Pada tahun 1923 Soeman mulai menulis berita dan mengirimkannya ke Harian Sinar Deli dan Warta Deli di Medan. Ia juga menulis cerita pendek yang dimuat di Majalah Panji Pustaka dan Sri Pustaka. Sambutan penerbit yang sangat antusias memuat naskah tulisan Soeman, memicu semangatnya untuk terus berkarya. Apalagi ia mendapatkan imbalan yang cukup lumayan. Namanya kian sejajar dengan sastrawan senior seperti Marah Rusli. Ia memperkuat jajaran pengarang angkatan Balai Pustaka sekaligus Pujangga Baru.
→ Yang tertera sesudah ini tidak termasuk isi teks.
-- A equals the normal form
set_option maxHeartbeats 2000000 in
theorem A_canon (matrix_q : List (List Int)) (element_names : List Int) :
    matrixR matrix_q element_names = canonical matrix_q element_names := by
  simp only [matrixR, Int.toNat_natCast]
  have hrow0 : List.foldl (fun (r : List Int) (j : Int) =>
        PySem.List.pySetD r (j + 1) (PySem.List.pyGetD element_names j 0))
      (List.replicate (element_names.length + 1) 0)
      (PySem.List.pyRange 0 (element_names.length : Int))
      = (0 : Int) :: element_names := by
    have hmap : List.foldl (fun (r : List Int) (j : Int) =>
          PySem.List.pySetD r (j + 1) (PySem.List.pyGetD element_names j 0))
        (List.replicate (element_names.length + 1) 0)
        (PySem.List.pyRange 0 (element_names.length : Int))
        = List.foldl (fun (r : List Int) (j : Int) =>
            PySem.List.pySetD r j (PySem.List.pyGetD element_names (j - 1) 0))
          (List.replicate (element_names.length + 1) 0)
          ((PySem.List.pyRange 0 (element_names.length : Int)).map (· + 1)) := by
      rw [List.foldl_map]; simp
    rw [hmap, ← pyRange_succ_shift]
    apply List.ext_getElem?
    intro k
    rw [foldl_pySetD_idx _ _ (PySem.List.nodup_pyRange_one _ _)
      (fun j hj => by have := PySem.List.mem_pyRange_one.mp hj; omega)]
    simp only [List.length_replicate, PySem.List.mem_pyRange_one]
    by_cases hk0 : k = 0
    · subst hk0; simp
    · by_cases hkn : k < element_names.length + 1
      · rw [if_pos (by constructor; constructor <;> omega; omega)]
        rw [show ((k : Int) - 1) = ((k - 1 : Nat) : Int) by omega, PySem.List.pyGetD_natCast,
          List.getD_eq_getElem?_getD,
          List.getElem?_eq_getElem (by omega : k - 1 < element_names.length)]
        obtain ⟨k', rfl⟩ : ∃ k', k = k' + 1 := ⟨k - 1, by omega⟩
        simp
      · rw [if_neg (by omega)]
        rw [List.getElem?_replicate, if_neg (by omega)]
        rw [List.getElem?_eq_none_iff.mpr (by simp; omega)]
  have hm1 : List.foldl (fun (m : List (List Int)) (j : Int) =>
        PySem.List.pySetD m 0
          (PySem.List.pySetD (PySem.List.pyGetD m 0 []) (j + 1) (PySem.List.pyGetD element_names j 0)))
      (List.replicate (element_names.length + 1) (List.replicate (element_names.length + 1) 0))
      (PySem.List.pyRange 0 (element_names.length : Int))
      = ((0 : Int) :: element_names) ::
          List.replicate element_names.length (List.replicate (element_names.length + 1) 0) := by
    rw [foldl_set_row (PySem.List.pyRange 0 (element_names.length : Int) 1) 0
      (fun r j => PySem.List.pySetD r (j + 1) (PySem.List.pyGetD element_names j 0)) []
      le_rfl _ (by simp)]
    rw [PySem.List.pyGetD_of_nonneg _ _ le_rfl, PySem.List.pySetD_of_nonneg _ _ le_rfl]
    rw [List.replicate_succ]
    simp only [List.getD_cons_zero, Int.toNat_zero, List.set_cons_zero]
    rw [hrow0]
  rw [hm1]
  have hm2 : List.foldl (fun (m : List (List Int)) (i : Int) =>
        PySem.List.pySetD m (i + 1)
          (PySem.List.pySetD (PySem.List.pyGetD m (i + 1) []) 0 (PySem.List.pyGetD element_names i 0)))
      (((0 : Int) :: element_names) ::
        List.replicate element_names.length (List.replicate (element_names.length + 1) 0))
      (PySem.List.pyRange 0 (element_names.length : Int))
      = ((0 : Int) :: element_names) ::
          (List.range element_names.length).map (fun i =>
            element_names.getD i 0 :: List.replicate element_names.length 0) := by
    rw [show List.foldl (fun (m : List (List Int)) (i : Int) =>
          PySem.List.pySetD m (i + 1)
            (PySem.List.pySetD (PySem.List.pyGetD m (i + 1) []) 0 (PySem.List.pyGetD element_names i 0)))
        (((0 : Int) :: element_names) ::
          List.replicate element_names.length (List.replicate (element_names.length + 1) 0))
        (PySem.List.pyRange 0 (element_names.length : Int))
        = List.foldl (fun (m : List (List Int)) (i : Int) =>
            PySem.List.pySetD m i
              (PySem.List.pySetD (PySem.List.pyGetD m i []) 0 (PySem.List.pyGetD element_names (i - 1) 0)))
          (((0 : Int) :: element_names) ::
            List.replicate element_names.length (List.replicate (element_names.length + 1) 0))
          ((PySem.List.pyRange 0 (element_names.length : Int)).map (· + 1)) by
      rw [List.foldl_map]; simp]
    rw [← pyRange_succ_shift]
    have hgen := foldl_pySetD_rows (PySem.List.pyRange 1 ((element_names.length : Int) + 1) 1)
      (fun i row => PySem.List.pySetD row 0 (PySem.List.pyGetD element_names (i - 1) 0)) []
      (PySem.List.nodup_pyRange_one _ _)
      (fun j hj => by have := PySem.List.mem_pyRange_one.mp hj; omega)
    beta_reduce at hgen
    apply List.ext_getElem?
    intro k
    rw [hgen]
    simp only [List.length_cons, List.length_replicate, PySem.List.mem_pyRange_one]
    by_cases hk0 : k = 0
    · subst hk0; simp
    · by_cases hkn : k < element_names.length + 1
      · rw [if_pos (by constructor; constructor <;> omega; omega)]
        obtain ⟨k', rfl⟩ : ∃ k', k = k' + 1 := ⟨k - 1, by omega⟩
        rw [show ((k' + 1 : Nat) : Int) = ((k' : Nat) : Int) + 1 by push_cast; ring]
        rw [show ((k' : Int) + 1 - 1) = (k' : Int) by ring]
        rw [PySem.List.pyGetD_natCast]
        rw [show ((k' : Int) + 1) = ((k' + 1 : Nat) : Int) by push_cast; ring]
        rw [PySem.List.pyGetD_natCast]
        simp only [List.getD_cons_succ]
        rw [List.getD_eq_getElem?_getD, List.getElem?_replicate, if_pos (by omega)]
        rw [PySem.List.pySetD_of_nonneg _ _ le_rfl]
        simp only [Option.getD_some, Int.toNat_zero, List.replicate_succ, List.set_cons_zero]
        rw [List.getElem?_cons_succ, List.getElem?_map, List.getElem?_range (by omega : k' < element_names.length)]
        rfl
      · rw [if_neg (by omega)]
        rw [List.getElem?_eq_none_iff.mpr (by simp; omega),
          List.getElem?_eq_none_iff.mpr (by simp; omega)]
  rw [hm2]
  simp only [cellA_eq]
  simp only [List.length_cons, List.length_map, List.length_range]
  rw [show ((element_names.length + 1 : Nat) : Int) = (element_names.length : Int) + 1 by
    push_cast; ring]
  have hcongr := foldl_congr_P
    (fun (m : List (List Int)) => m.length = element_names.length + 1 ∧
      m[0]? = some ((0 : Int) :: element_names))
    (fun (m : List (List Int)) (i : Int) =>
      List.foldl
        (fun m j =>
          PySem.List.pySetD m i
            (PySem.List.pySetD (PySem.List.pyGetD m i []) j (cellA matrix_q i j)))
        m (PySem.List.pyRange 1 ((PySem.List.pyGetD m 0 []).length : Int)))
    (fun (m : List (List Int)) (i : Int) =>
      PySem.List.pySetD m i
        (List.foldl (fun r j => PySem.List.pySetD r j (cellA matrix_q i j))
          (PySem.List.pyGetD m i []) (PySem.List.pyRange 1 ((element_names.length : Int) + 1))))
    (PySem.List.pyRange 1 ((element_names.length : Int) + 1))
    (by
      intro m i hm hi
      obtain ⟨hlen, h0⟩ := hm
      have hi' := PySem.List.mem_pyRange_one.mp hi
      have h0' : PySem.List.pyGetD m 0 [] = (0 : Int) :: element_names := by
        rw [PySem.List.pyGetD_of_nonneg _ _ le_rfl, List.getD_eq_getElem?_getD]
        simp [h0]
      beta_reduce
      rw [h0', List.length_cons,
        show ((element_names.length + 1 : Nat) : Int) = (element_names.length : Int) + 1 by
          push_cast; ring]
      exact foldl_set_row (PySem.List.pyRange 1 ((element_names.length : Int) + 1)) i
        (fun r j => PySem.List.pySetD r j (cellA matrix_q i j)) [] (by omega) m (by omega))
    (by
      intro m i hm hi
      obtain ⟨hlen, h0⟩ := hm
      have hi' := PySem.List.mem_pyRange_one.mp hi
      beta_reduce
      refine ⟨by rw [PySem.List.length_pySetD]; exact hlen, ?_⟩
      rw [PySem.List.pySetD_of_nonneg _ _ (by omega)]
      rw [List.getElem?_set_ne (by omega)]
      exact h0)
    (((0 : Int) :: element_names) ::
      List.map (fun i => element_names.getD i 0 :: List.replicate element_names.length 0)
        (List.range element_names.length))
    ⟨by simp, rfl⟩
  rw [hcongr]
  have hcell : ∀ i j : Nat, cellA matrix_q ((i + 1 : Nat) : Int) ((j + 1 : Nat) : Int)
      = if i = j then (-1 : Int) else cellCnt matrix_q (i + 1) (j + 1) := by
    intro i j
    simp only [cellA, cellCnt, PySem.List.slice_from_one, PySem.List.pyGetD_natCast,
      Nat.cast_inj, add_left_inj]
  have hposR : ∀ j ∈ PySem.List.pyRange 1 ((element_names.length : Int) + 1), 0 ≤ j :=
    fun j hj => by have := PySem.List.mem_pyRange_one.mp hj; omega
  have hrow : ∀ (i : Nat),
      List.foldl (fun r j => PySem.List.pySetD r j (cellA matrix_q ((i + 1 : Nat) : Int) j))
        (element_names.getD i 0 :: List.replicate element_names.length 0)
        (PySem.List.pyRange 1 ((element_names.length : Int) + 1))
      = element_names.getD i 0 ::
          (List.range element_names.length).map
            (fun j => if i = j then (-1 : Int) else cellCnt matrix_q (i + 1) (j + 1)) := by
    intro i
    apply List.ext_getElem?
    intro k
    rw [foldl_pySetD_idx _ _ (PySem.List.nodup_pyRange_one _ _) hposR]
    simp only [List.length_cons, List.length_replicate, PySem.List.mem_pyRange_one]
    by_cases hk0 : k = 0
    · subst hk0; simp
    · by_cases hkn : k < element_names.length + 1
      · rw [if_pos (by constructor; constructor <;> omega; omega)]
        obtain ⟨k', rfl⟩ : ∃ k', k = k' + 1 := ⟨k - 1, by omega⟩
        rw [hcell i k']
        rw [List.getElem?_cons_succ, List.getElem?_map,
          List.getElem?_range (by omega : k' < element_names.length)]
        rfl
      · rw [if_neg (by omega)]
        rw [List.getElem?_eq_none_iff.mpr (by simp; omega),
          List.getElem?_eq_none_iff.mpr (by simp; omega)]
  have hgen := foldl_pySetD_rows (PySem.List.pyRange 1 ((element_names.length : Int) + 1))
    (fun i row => List.foldl (fun r j => PySem.List.pySetD r j (cellA matrix_q i j)) row
      (PySem.List.pyRange 1 ((element_names.length : Int) + 1))) []
    (PySem.List.nodup_pyRange_one _ _) hposR
  beta_reduce at hgen
  apply List.ext_getElem?
  intro k
  rw [hgen]
  unfold canonical
  simp only [List.length_cons, List.length_map, List.length_range, PySem.List.mem_pyRange_one]
  by_cases hk0 : k = 0
  · subst hk0; simp
  · by_cases hkn : k < element_names.length + 1
    · rw [if_pos (by constructor; constructor <;> omega; omega)]
      obtain ⟨k', rfl⟩ : ∃ k', k = k' + 1 := ⟨k - 1, by omega⟩
      have hget : PySem.List.pyGetD
          (((0 : Int) :: element_names) ::
            List.map (fun i => element_names.getD i 0 :: List.replicate element_names.length 0)
              (List.range element_names.length)) ((k' + 1 : Nat) : Int) []
          = element_names.getD k' 0 :: List.replicate element_names.length 0 := by
        rw [PySem.List.pyGetD_natCast, List.getD_cons_succ, List.getD_eq_getElem?_getD,
          List.getElem?_map, List.getElem?_range (by omega : k' < element_names.length)]
        rfl
      rw [hget, hrow k']
      rw [List.getElem?_cons_succ, List.getElem?_map,
        List.getElem?_range (by omega : k' < element_names.length)]
      rfl
    · rw [if_neg (by omega)]
      rw [List.getElem?_eq_none_iff.mpr (by simp; omega),
        List.getElem?_eq_none_iff.mpr (by simp; omega)]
Masyarakat sastra Indoensia menilai Soeman sebagai pelopor penulisan cerita pendek. Kumpulan cerita pendeknya diberi judul “Kawan Bergelut”. Sementara ia pun dikenal sebagai pelopor cerita detektif yang terurai dalam romannya yang berjudul “Mencari Pencuri Anak Perawan”.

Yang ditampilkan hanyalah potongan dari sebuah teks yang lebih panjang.